06 October 2010

We Can Spell Semibreve

Tuesday evenings we have piano lessons, now, and I'm ready for the fight.

For the eldest, piano lessons means being tutored in the essential hand-eye-ear coordination of harmonising fingers with keys, with spots on paper, with sounds of definite pitch. For dad it means being tutored in the associated, treacherous over-world of getting his budding Ingrid Fliter to her class at the appointed time.

Until last Tuesday evening's first foray to class, I thought I had the easier task. Tonight I am wiser, dressed in full battle fatigues, with face painted. (I can also play the Elephant Waltz by rote, left hand and right, because that bit's easy.)


St. Mary's College in Galway is an imposing old four-storey, Georgian-windowed secondary school building. It's on a hill next to St. Mary's Rd, and looks down at you on the road, even before you turn in the gate. To add to the mood, the driveway up to it is of sufficient length to place it, at best (on sunny evenings) in the neo-Victorian slot of one's brain.

- A classic old setting for the child's piano lessons, I think to myself, as I park defiantly just left of the front entrance. The fact that my daughter's piano teacher is Russian fits neatly into that same slot in my brain, cultivated as it is by the plough of predjudice, and the harrow of half-knowledge.

Once inside the ample front portals of St. Mary's, polished floors urgently echo every foot-fall through long corridors of large, white, closed doors. I am already half way down the first corridor, satisfying my search for several more items to mentally store in the Victorian-Eastern-bloc brain slot, when my daughter calls me back.

- That door says Elena, dad - that's my teacher's name.

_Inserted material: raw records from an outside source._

-- pv_equiv track=rewrite | github.com/itsyuimorii/--TUTORIAL--Harvard_CS50_introduction_to_programming_with_python_solutions | week02/plates.py | is_valid_no_alphabet_after_first_number
-- ===== SOURCE A (Python) =====
-- def is_valid_no_alphabet_after_first_number(s):
--     first_num = len(s) - 1
--     for i, character in enumerate(s):
--         if character.isnumeric():
--             first_num = i
--             break
--     for character in s[first_num + 1:]:
--         if character.isalpha():
--             return False
--     return True
-- ===== SOURCE B (Python) =====
-- def is_valid_no_alphabet_after_first_number(s):
--     seen_number = False
--     for character in s:
--         if seen_number and character.isalpha():
--             return False
--         if character.isnumeric():
--             seen_number = True
--     return True
-- ===== Notes on version B (the rewrite author's own statement) =====
-- stated objective: simpler
-- what changed: Replaced A's two-phase structure (find the first digit index with enumerate/break, then slice the tail and scan it for letters) by a single pass carrying a seen_number flag, eliminating the slice and the index bookkeeping.
import Mathlib
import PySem

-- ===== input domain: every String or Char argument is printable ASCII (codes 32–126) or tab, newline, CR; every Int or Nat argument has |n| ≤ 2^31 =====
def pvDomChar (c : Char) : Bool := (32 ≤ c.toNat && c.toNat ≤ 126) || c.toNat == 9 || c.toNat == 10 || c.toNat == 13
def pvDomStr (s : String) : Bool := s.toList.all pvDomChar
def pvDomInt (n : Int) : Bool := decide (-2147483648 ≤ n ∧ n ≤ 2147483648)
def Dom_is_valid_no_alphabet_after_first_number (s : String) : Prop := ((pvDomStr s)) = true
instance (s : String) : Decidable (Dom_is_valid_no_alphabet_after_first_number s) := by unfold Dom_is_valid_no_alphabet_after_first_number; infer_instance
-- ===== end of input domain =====

-- B replaces A's find-first-digit-then-slice-and-scan structure by a single pass with a seen_number flag (objective: simpler).


-- ===== PORT A =====
-- first loop of A: enumerate with break — returns the index of the first numeric char, if any.
-- (str.isnumeric coincides with str.isdigit on the printable-ASCII domain: only '0'-'9' qualify.)
def pvA_firstNum (l : List Char) (i : Nat) : Option Nat :=
  match l with
  | [] => none
  | c :: r => if PySem.Chars.isdigit c then some i else pvA_firstNum r (i + 1)

-- second loop of A: scan the sliced tail, return False on the first alphabetic char.
def pvA_scan (l : List Char) : Bool :=
  match l with
  | [] => true
  | c :: r => if PySem.Chars.isalpha c then false else pvA_scan r

def is_valid_no_alphabet_after_first_number (s : String) : Bool :=
  let l := s.toList
  let first_num : Int :=
    match pvA_firstNum l 0 with
    | some i => (i : Int)
    | none => (l.length : Int) - 1
  pvA_scan (PySem.List.slice l (some (first_num + 1)) none)

-- ===== PORT B =====
def pvB_loop (l : List Char) (seen : Bool) : Bool :=
  match l with
  | [] => true
  | c :: r =>
    if seen && PySem.Chars.isalpha c then false
    else pvB_loop r (if PySem.Chars.isdigit c then true else seen)

def is_valid_no_alphabet_after_first_number_alt (s : String) : Bool :=
  pvB_loop s.toList false

-- ===== PRECONDITION & SPEC =====
def Spec_is_valid_no_alphabet_after_first_number (s : String) (out : Bool) : Prop := out = is_valid_no_alphabet_after_first_number_alt s
instance (s : String) (out : Bool) : Decidable (Spec_is_valid_no_alphabet_after_first_number s out) := by unfold Spec_is_valid_no_alphabet_after_first_number; infer_instance

-- ===== CLAIM (what is proved, stated in full; the proofs are below) =====
def Claim_equal_is_valid_no_alphabet_after_first_number : Prop := ∀ (s : String), Dom_is_valid_no_alphabet_after_first_number s → Spec_is_valid_no_alphabet_after_first_number s (is_valid_no_alphabet_after_first_number s)

-- ===== LEMMAS AND PROOFS =====

-- once the flag is set, B's loop is exactly A's tail scan
theorem pvB_loop_true (l : List Char) : pvB_loop l true = pvA_scan l := by
  induction l with
  | nil => rfl
  | cons c r ih =>
    simp only [pvB_loop, pvA_scan, Bool.true_and]
    by_cases h : PySem.Chars.isalpha c <;> simp [h, ih]

-- if no char of l is a digit, B's loop (flag off) returns true
theorem pvB_loop_no_digit (l : List Char) (h : pvA_firstNum l 0 = none) :
    pvB_loop l false = true := by
  induction l with
  | nil => rfl
  | cons c r ih =>
    simp only [pvA_firstNum] at h
    by_cases hd : PySem.Chars.isdigit c
    · simp [hd] at h
    · simp only [pvB_loop, Bool.false_and, if_neg hd]
      apply ih
      -- pvA_firstNum is none independently of the starting index
      have shift : ∀ (m : List Char) (i j : Nat),
          pvA_firstNum m i = none → pvA_firstNum m j = none := by
        intro m
        induction m with
        | nil => intro _ _ _; rfl
        | cons d t iht =>
          intro i j hm
          simp only [pvA_firstNum] at hm ⊢
          by_cases hdd : PySem.Chars.isdigit d
          · simp [hdd] at hm
          · simp only [if_neg hdd] at hm ⊢; exact iht _ _ hm
      simp [hd] at h
      exact shift r _ _ h

-- the first digit is at offset k from the start index, and the scan of the chars after it decides B
theorem pvB_loop_digit (l : List Char) (i k : Nat)
    (h : pvA_firstNum l i = some (i + k)) :
    pvB_loop l false = pvA_scan (l.drop (k + 1)) := by
  induction l generalizing i k with
  | nil => simp [pvA_firstNum] at h
  | cons c r ih =>
    simp only [pvA_firstNum] at h
    by_cases hd : PySem.Chars.isdigit c
    · simp only [if_pos hd, Option.some.injEq] at h
      have hk : k = 0 := by omega
      subst hk
      -- the flag is still off at the digit itself, so B does not test it for isalpha
      simp [pvB_loop, hd, pvB_loop_true]
    · simp only [if_neg hd] at h
      simp only [pvB_loop, Bool.false_and, if_neg hd]
      have hk : 1 ≤ k := by
        -- first index returned is ≥ i + 1
        have ge : ∀ (m : List Char) (a b : Nat), pvA_firstNum m a = some b → a ≤ b := by
          intro m
          induction m with
          | nil => intro a b hm; simp [pvA_firstNum] at hm
          | cons d t iht =>
            intro a b hm
            simp only [pvA_firstNum] at hm
            by_cases hdd : PySem.Chars.isdigit d
            · simp [hdd] at hm; omega
            · simp only [if_neg hdd] at hm
              have := iht _ _ hm; omega
        have := ge r (i + 1) (i + k) h
        omega
      have h' : pvA_firstNum r (i + 1) = some ((i + 1) + (k - 1)) := by
        rw [h]; congr 1; omega
      have hdrop : List.drop (k - 1 + 1) r = List.drop (k + 1) (c :: r) := by
        rw [List.drop_succ_cons]
        congr 1
        omega
      rw [ih (i + 1) (k - 1) h', hdrop]
      simp

theorem is_valid_no_alphabet_after_first_number_spec : Claim_equal_is_valid_no_alphabet_after_first_number := by
  intro s _
  unfold Spec_is_valid_no_alphabet_after_first_number
  unfold is_valid_no_alphabet_after_first_number is_valid_no_alphabet_after_first_number_alt
  cases h : pvA_firstNum s.toList 0 with
  | none =>
    simp only [h]
    rw [pvB_loop_no_digit s.toList h]
    -- no digit: first_num = len-1, the slice starts at len (or 0 for the empty string) — scan is of a letter-free tail? no: slice is whole handling below
    cases hl : s.toList with
    | nil => simp [PySem.List.slice, pvA_scan]
    | cons c r =>
      have : ((List.length (c :: r) : Int) - 1 + 1) = ((List.length (c :: r) : Nat) : Int) := by omega
      rw [hl] at *
      rw [this, PySem.List.slice_from_natCast]
      simp [pvA_scan]
  | some j =>
    simp only [h]
    have hj : ((j : Int) + 1) = (((j + 1 : Nat)) : Int) := by push_cast; ring
    rw [hj, PySem.List.slice_from_natCast]
    have : pvA_firstNum s.toList 0 = some (0 + j) := by simpa using h
    exact (pvB_loop_digit s.toList 0 j this).symm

I walk back. The first large white door on the right after we entered has an A4 page stuck to it. Sure enough, it bears the name of what must be our Russian piano teacher: Elena G—. And to dismiss most doubt, the distinct sound of piano keys being struck, is sending a familiar series of crochets interspersed with minims and semibreves through the closed door in our direction.

However, not all doubt is banished. There is a girl of about nine standing outside the door. Looks foreign. My half-knowledge tells me she might play a concerto on piano. And she has an air that suggests she is waiting to enter as soon as door opens. And…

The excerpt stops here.